Knowledge regarding the mode of action of the CWI maintenance mechanism and its relevance in other plant species is in its infancy. Larger genomes and multiple homologous genes, likely with redundant function, will pose difficulties in identifying the key molecular components for CWI maintenance. Investigating both ends of the evolutionary tree, close species to Arabidopsis on one side and ferns on the other, should help us discover common molecular mechanisms involved in the response to CWD and CWI maintenance and more importantly identify opportunities to use the resulting knowledge to improve performance of food and bioenergy crop plants.

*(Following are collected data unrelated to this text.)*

-- pv_equiv track=rewrite | github.com/Ebdsaleh/100_days | day03/ex12/main.py | check_names
-- ===== SOURCE A (Python) =====
-- def check_names(names):
--     count1 = 0
--     count2 = 0
--     check1 = "true"
--     check2 = "love"
--     for char in names:
--         if char in check1:
--             count1 += 1
--         if char in check2:
--             count2 += 1
--     score = f"{count1}{count2}"
--     return int(score)
-- ===== SOURCE B (Python) =====
-- def check_names(names):
--     counts = {}
--     for ch in names:
--         counts[ch] = counts.get(ch, 0) + 1
--     count1 = sum(n for ch, n in counts.items() if ch in "true")
--     count2 = sum(n for ch, n in counts.items() if ch in "love")
--     return int(f"{count1}{count2}")
-- ===== Notes on version B (the rewrite author's own statement) =====
-- stated objective: alternative
-- what changed: B builds a frequency table of the input in one pass and sums the counts of the distinct characters that occur in each of the two target words, instead of testing membership for every character of the input; the final textual concatenation of the two counts is kept.
import Mathlib
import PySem

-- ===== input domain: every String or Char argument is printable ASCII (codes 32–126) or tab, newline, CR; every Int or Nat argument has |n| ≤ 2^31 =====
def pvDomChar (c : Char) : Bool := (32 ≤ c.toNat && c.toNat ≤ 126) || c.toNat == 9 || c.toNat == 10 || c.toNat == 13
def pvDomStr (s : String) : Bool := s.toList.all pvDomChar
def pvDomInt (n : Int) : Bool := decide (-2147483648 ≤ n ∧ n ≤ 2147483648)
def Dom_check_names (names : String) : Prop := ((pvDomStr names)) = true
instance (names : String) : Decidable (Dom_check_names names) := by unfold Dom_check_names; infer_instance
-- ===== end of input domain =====

-- B replaces A's per-character membership counting by a frequency table summed over the
-- distinct characters; same return value (the two counts concatenated as a decimal number).

-- ===== PORT A =====
-- 'char in "true"' on a 1-char string is character membership; int(score) always parses
-- (the string is two nonnegative decimal numerals), so getD 0 is never the fallback.
def check_names (names : String) : Int :=
  let r := names.toList.foldl (fun (p : Int × Int) ch =>
    (if ch ∈ "true".toList then p.1 + 1 else p.1,
     if ch ∈ "love".toList then p.2 + 1 else p.2)) (0, 0)
  (PySem.Int.ofStr? (PySem.Int.toStr r.1 ++ PySem.Int.toStr r.2)).getD 0

-- ===== PORT B =====
def check_names_alt (names : String) : Int :=
  let counts := names.toList.foldl
    (fun (d : PySem.Dict Char Int) ch => d.insert ch (d.getD ch 0 + 1)) PySem.Dict.empty
  let count1 := ((counts.items.filter (fun p => p.1 ∈ "true".toList)).map Prod.snd).sum
  let count2 := ((counts.items.filter (fun p => p.1 ∈ "love".toList)).map Prod.snd).sum
  (PySem.Int.ofStr? (PySem.Int.toStr count1 ++ PySem.Int.toStr count2)).getD 0

-- ===== PRECONDITION & SPEC =====
def Spec_check_names (names : String) (out : Int) : Prop := out = check_names_alt names
instance (names : String) (out : Int) : Decidable (Spec_check_names names out) := by unfold Spec_check_names; infer_instance

-- ===== CLAIM (what is proved, stated in full; the proofs are below) =====
def Claim_equal_check_names : Prop := ∀ (names : String), Dom_check_names names → Spec_check_names names (check_names names)

-- ===== LEMMAS AND PROOFS =====

-- A's loop accumulates the two membership counts.
theorem checkA_fold (l : List Char) (a b : Int) :
    l.foldl (fun (p : Int × Int) ch =>
      (if ch ∈ "true".toList then p.1 + 1 else p.1,
       if ch ∈ "love".toList then p.2 + 1 else p.2)) (a, b)
    = (a + (l.countP (· ∈ "true".toList) : Int), b + (l.countP (· ∈ "love".toList) : Int)) := by
  induction l generalizing a b with
  | nil => simp
  | cons c t ih =>
    rw [List.foldl_cons, ih]
    simp only [List.countP_cons]
    refine Prod.ext ?_ ?_ <;> split_ifs <;> simp_all <;> omega

-- B's sum over the counter's items equals the membership count.
theorem checkB_sum (l : List Char) (s : String) :
    (((PySem.Dict.counter l).items.filter (fun p => p.1 ∈ s.toList)).map Prod.snd).sum
    = (l.countP (· ∈ s.toList) : Int) := by
  have hperm : List.Perm (PySem.Set.ofList l) l.dedup :=
    (List.perm_ext_iff_of_nodup (PySem.Set.nodup_ofList l) l.nodup_dedup).2
      (fun x => by simp [PySem.Set.mem_ofList, List.mem_dedup])
  have h2 := ((hperm.filter (fun k => decide (k ∈ s.toList))).map
    (fun k => ((l.count k : Nat) : Int))).sum_eq
  rw [PySem.Dict.items_counter]
  simp only [List.filter_map, List.map_map, Function.comp_def]
  rw [h2, show (fun k => ((l.count k : Nat) : Int)) = (fun n : Nat => (n : Int)) ∘
      (fun k => l.count k) from rfl, ← List.map_map, ← Nat.cast_list_sum,
    List.sum_map_count_dedup_filter_eq_countP]

-- ===== VERDICT (by name: the statement is the Claim_ definition above) =====
theorem check_names_spec : Claim_equal_check_names := by
  intro names _
  unfold Spec_check_names check_names check_names_alt
  simp only [PySem.Dict.foldl_insert_getD_add_one_eq_counter, checkA_fold, checkB_sum, zero_add]
-- pv_equiv track=rewrite | github.com/posl/comment_recommendation | script/split_gen/2_time/zh/111_D/6.py | check
-- ===== SOURCE A (Python) =====
-- def check(l):
--     if len(l) % 2 != 0:
--         return False
--     if len(l) == 2:
--         return False
--     if len(l) == 4:
--         if l[0] == l[2] and l[1] == l[3] and l[0] != l[1]:
--             return True
--         else:
--             return False
--     if len(l) > 4:
--         if l[0] == l[2] and l[1] == l[3] and l[0] != l[1]:
--             return check(l[2:])
--         else:
--             return False
-- ===== SOURCE B (Python) =====
-- def check(l):
--     if len(l) % 2 != 0:
--         return False
--     if len(l) == 2:
--         return False
--     if len(l) >= 4:
--         return l == l[:2] * (len(l) // 2) and l[0] != l[1]
-- ===== Notes on version B (the rewrite author's own statement) =====
-- stated objective: idiomatic
-- what changed: Replaces the recursive pairwise slice-and-recurse scan with a single closed-form comparison: build the expected repetition l[:2]*(len(l)//2) and compare it with l in one shot.
import Mathlib
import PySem

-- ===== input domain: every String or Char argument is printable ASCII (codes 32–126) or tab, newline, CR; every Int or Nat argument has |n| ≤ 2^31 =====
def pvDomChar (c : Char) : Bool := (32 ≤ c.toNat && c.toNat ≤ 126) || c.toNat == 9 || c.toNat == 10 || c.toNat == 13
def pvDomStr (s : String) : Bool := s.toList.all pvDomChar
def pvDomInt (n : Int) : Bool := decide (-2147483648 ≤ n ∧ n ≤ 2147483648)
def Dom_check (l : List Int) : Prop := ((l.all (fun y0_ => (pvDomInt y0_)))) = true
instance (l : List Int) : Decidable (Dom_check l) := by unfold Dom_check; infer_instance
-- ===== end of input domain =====

-- B replaces A's slice-and-recurse pairwise scan by one closed-form comparison with the
-- built reference list l[:2] * (len(l)//2)  (objective: idiomatic / single pass).

-- ===== PORT A =====
def check (l : List Int) : Option Bool :=
  if l.length % 2 ≠ 0 then some false
  else if l.length = 2 then some false
  else if l.length = 4 then
    if PySem.List.pyGet? l 0 = PySem.List.pyGet? l 2 ∧ PySem.List.pyGet? l 1 = PySem.List.pyGet? l 3
        ∧ PySem.List.pyGet? l 0 ≠ PySem.List.pyGet? l 1
    then some true else some false
  else if l.length > 4 then
    if PySem.List.pyGet? l 0 = PySem.List.pyGet? l 2 ∧ PySem.List.pyGet? l 1 = PySem.List.pyGet? l 3
        ∧ PySem.List.pyGet? l 0 ≠ PySem.List.pyGet? l 1
    then check (PySem.List.slice l (some 2) none)
    else some false
  else none
termination_by l.length
decreasing_by
  simp [PySem.List.slice_from]
  omega

-- ===== PORT B =====
def check_alt (l : List Int) : Option Bool :=
  if l.length % 2 ≠ 0 then some false
  else if l.length = 2 then some false
  else if l.length ≥ 4 then
    some (decide (l = (List.replicate (l.length / 2) (l.take 2)).flatten)
          && decide (PySem.List.pyGet? l 0 ≠ PySem.List.pyGet? l 1))
  else none

-- ===== PRECONDITION & SPEC =====
def Spec_check (l : List Int) (out : Option Bool) : Prop := out = check_alt l
instance (l : List Int) (out : Option Bool) : Decidable (Spec_check l out) := by unfold Spec_check; infer_instance

-- ===== CLAIM (what is proved, stated in full; the proofs are below) =====
def Claim_equal_check : Prop := ∀ (l : List Int), Dom_check l → Spec_check l (check l)

-- ===== LEMMAS AND PROOFS =====

theorem pg0 (xs : List Int) : PySem.List.pyGet? xs 0 = xs[0]? := by
  rw [show (0:Int) = ((0:Nat):Int) from rfl, PySem.List.pyGet?_natCast]
theorem pg1 (xs : List Int) : PySem.List.pyGet? xs 1 = xs[1]? := by
  rw [show (1:Int) = ((1:Nat):Int) from rfl, PySem.List.pyGet?_natCast]
theorem pg2 (xs : List Int) : PySem.List.pyGet? xs 2 = xs[2]? := by
  rw [show (2:Int) = ((2:Nat):Int) from rfl, PySem.List.pyGet?_natCast]
theorem pg3 (xs : List Int) : PySem.List.pyGet? xs 3 = xs[3]? := by
  rw [show (3:Int) = ((3:Nat):Int) from rfl, PySem.List.pyGet?_natCast]

theorem flatten_replicate_pair (n : Nat) (a b : Int) :
    (List.replicate (n + 1) [a, b]).flatten = a :: b :: (List.replicate n [a, b]).flatten := by
  simp [List.replicate_succ]

theorem rep_iff (a b c d : Int) (t : List Int) (n : Nat) :
    (a :: b :: c :: d :: t = (List.replicate (n + 2) [a, b]).flatten) ↔
      (c = a ∧ d = b ∧ c :: d :: t = (List.replicate (n + 1) [c, d]).flatten) := by
  rw [flatten_replicate_pair]
  constructor
  · intro h
    injection h with _ h
    injection h with _ h
    have h2 := h
    rw [flatten_replicate_pair] at h2
    injection h2 with hca h2
    injection h2 with hdb _
    exact ⟨hca, hdb, by rw [hca, hdb] at h ⊢; exact h⟩
  · rintro ⟨hca, hdb, hh⟩
    subst hca; subst hdb
    rw [← hh]

theorem check_eq_alt (l : List Int) : check l = check_alt l := by
  induction l using check.induct with
  | case1 l h => rw [check, check_alt]; simp [h]
  | case2 l h h2 => rw [check, check_alt]; simp [h, h2]
  | case3 l h h2 h4 hc =>
      clear hc
      match l, h4 with
      | [a, b, c, d], _ =>
        rw [check, check_alt]
        norm_num [List.replicate_succ, pg0, pg1, pg2, pg3]
        by_cases h1 : a = c <;> by_cases h2' : b = d <;> by_cases h3 : a = b <;>
          simp_all <;> tauto
  | case4 l h h2 h4 hc =>
      clear hc
      match l, h4 with
      | [a, b, c, d], _ =>
        rw [check, check_alt]
        norm_num [List.replicate_succ, pg0, pg1, pg2, pg3]
        by_cases h1 : a = c <;> by_cases h2' : b = d <;> by_cases h3 : a = b <;>
          simp_all <;> tauto
  | case5 l h h2 h4 h5 hc ih =>
      rw [check, check_alt]
      match l, h5 with
      | a :: b :: c :: d :: e :: rest, _ =>
        simp only [pg0, pg1, pg2, pg3] at hc
        simp at hc
        obtain ⟨hca, hdb, hab⟩ := hc
        subst hca; subst hdb
        have hcond : PySem.List.pyGet? (a::b::a::b::e::rest) 0 = PySem.List.pyGet? (a::b::a::b::e::rest) 2 ∧
            PySem.List.pyGet? (a::b::a::b::e::rest) 1 = PySem.List.pyGet? (a::b::a::b::e::rest) 3 ∧
            PySem.List.pyGet? (a::b::a::b::e::rest) 0 ≠ PySem.List.pyGet? (a::b::a::b::e::rest) 1 := by
          simp [pg0, pg1, pg2, pg3]; exact hab
        rw [if_neg h, if_neg h2, if_neg h4, if_pos (by simpa using h5), if_pos hcond, ih]
        have hsl : PySem.List.slice (a::b::a::b::e::rest) (some 2) none = a::b::e::rest := by
          rw [show ((2:Int)) = ((2:Nat):Int) from rfl, PySem.List.slice_from_natCast]
          rfl
        rw [hsl, check_alt]
        have hodd : rest.length % 2 = 1 := by simp at h; omega
        have hnot1 : ¬ (a::b::e::rest : List Int).length % 2 ≠ 0 := by simp; omega
        have hnot2 : ¬ (a::b::e::rest : List Int).length = 2 := by simp
        have hge4 : (a::b::e::rest : List Int).length ≥ 4 := by simp; omega
        have hge4' : (a::b::a::b::e::rest : List Int).length ≥ 4 := by simp
        rw [if_neg hnot1, if_neg hnot2, if_pos hge4, if_neg h, if_neg h2, if_pos hge4']
        congr 1
        obtain ⟨n, hn⟩ : ∃ n, (rest.length + 3) / 2 = n + 1 := ⟨(rest.length + 3) / 2 - 1, by omega⟩
        have hd1 : (a::b::a::b::e::rest : List Int).length / 2 = n + 2 := by simp; omega
        have hd2 : (a::b::e::rest : List Int).length / 2 = n + 1 := by simp; omega
        have hrep : (a::b::a::b::e::rest = (List.replicate ((a::b::a::b::e::rest : List Int).length / 2) (List.take 2 (a::b::a::b::e::rest))).flatten)
            ↔ (a::b::e::rest = (List.replicate ((a::b::e::rest : List Int).length / 2) (List.take 2 (a::b::e::rest))).flatten) := by
          rw [hd1, hd2, show List.take 2 (a::b::a::b::e::rest) = [a,b] from rfl,
            show List.take 2 (a::b::e::rest) = [a,b] from rfl,
            rep_iff a b a b (e::rest) n]
          tauto
        have hg : (PySem.List.pyGet? (a::b::a::b::e::rest) 0 ≠ PySem.List.pyGet? (a::b::a::b::e::rest) 1)
            ↔ (PySem.List.pyGet? (a::b::e::rest) 0 ≠ PySem.List.pyGet? (a::b::e::rest) 1) := by
          simp [pg0, pg1]
        rw [decide_eq_decide.mpr hrep, decide_eq_decide.mpr hg]
  | case6 l h h2 h4 h5 hc =>
      rw [check, check_alt]
      match l, h5 with
      | a :: b :: c :: d :: e :: rest, _ =>
        rw [if_neg h, if_neg h2, if_neg h4, if_pos (by simpa using h5), if_neg hc,
          if_pos (show (a::b::c::d::e::rest : List Int).length ≥ 4 by simp)]
        simp only [pg0, pg1, pg2, pg3] at hc
        simp at hc
        have hfalse : ¬ (a::b::c::d::e::rest = (List.replicate ((a::b::c::d::e::rest : List Int).length / 2) (List.take 2 (a::b::c::d::e::rest))).flatten ∧
            PySem.List.pyGet? (a::b::c::d::e::rest) 0 ≠ PySem.List.pyGet? (a::b::c::d::e::rest) 1) := by
          rintro ⟨h1, hne⟩
          simp [pg0, pg1] at hne
          obtain ⟨n, hn⟩ : ∃ n, (a::b::c::d::e::rest : List Int).length / 2 = n + 2 := by
            refine ⟨(a::b::c::d::e::rest : List Int).length / 2 - 2, ?_⟩
            simp at h ⊢; omega
          rw [hn, show List.take 2 (a::b::c::d::e::rest) = [a,b] from rfl, rep_iff] at h1
          exact hne (hc h1.1.symm h1.2.1.symm)
        have hb : (decide (a::b::c::d::e::rest = (List.replicate ((a::b::c::d::e::rest : List Int).length / 2) (List.take 2 (a::b::c::d::e::rest))).flatten) &&
            decide (PySem.List.pyGet? (a::b::c::d::e::rest) 0 ≠ PySem.List.pyGet? (a::b::c::d::e::rest) 1)) = false := by
          by_cases hP : a::b::c::d::e::rest = (List.replicate ((a::b::c::d::e::rest : List Int).length / 2) (List.take 2 (a::b::c::d::e::rest))).flatten
          · by_cases hQ : PySem.List.pyGet? (a::b::c::d::e::rest) 0 ≠ PySem.List.pyGet? (a::b::c::d::e::rest) 1
            · exact absurd ⟨hP, hQ⟩ hfalse
            · rw [decide_eq_false hQ, Bool.and_false]
          · rw [decide_eq_false hP, Bool.false_and]
        rw [hb]
        split_ifs <;> rfl
  | case7 l h h2 h4 h5 =>
      rw [check, check_alt]
      have : ¬ l.length ≥ 4 := by omega
      simp [h, h2, h4, h5, this]

-- ===== VERDICT (by name: the statement is the Claim_ definition above) =====
theorem check_spec : Claim_equal_check := by
  intro l _
  unfold Spec_check
  exact check_eq_alt l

In Arabidopsis, our knowledge regarding transcriptional regulation of primary cell wall metabolism has started to grow recently. This is exemplified by the ERF family of transcription factors, which regulate expression of CESA genes, thus controlling cellulose production. Regarding other metabolic processes required for primary cell wall formation, our understanding could be improved. However, comparing this knowledge to information regarding transcriptional regulation of the same metabolic processes in other species, highlights that the situation is there even worse, thus creating exciting research opportunities. In contrast, information, knowledge and understanding regarding transcriptional regulation of secondary cell wall metabolism in Arabidopsis and other plants is much more advance as exemplified by our knowledge regarding the networks of TFs from different families acting in a hierarchical manner to control secondary cell wall formation. For several Arabidopsis homologues the functions seem to be preserved in other species suggesting they could form leads to analyse the regulatory processes in these species in a knowledge-based manner.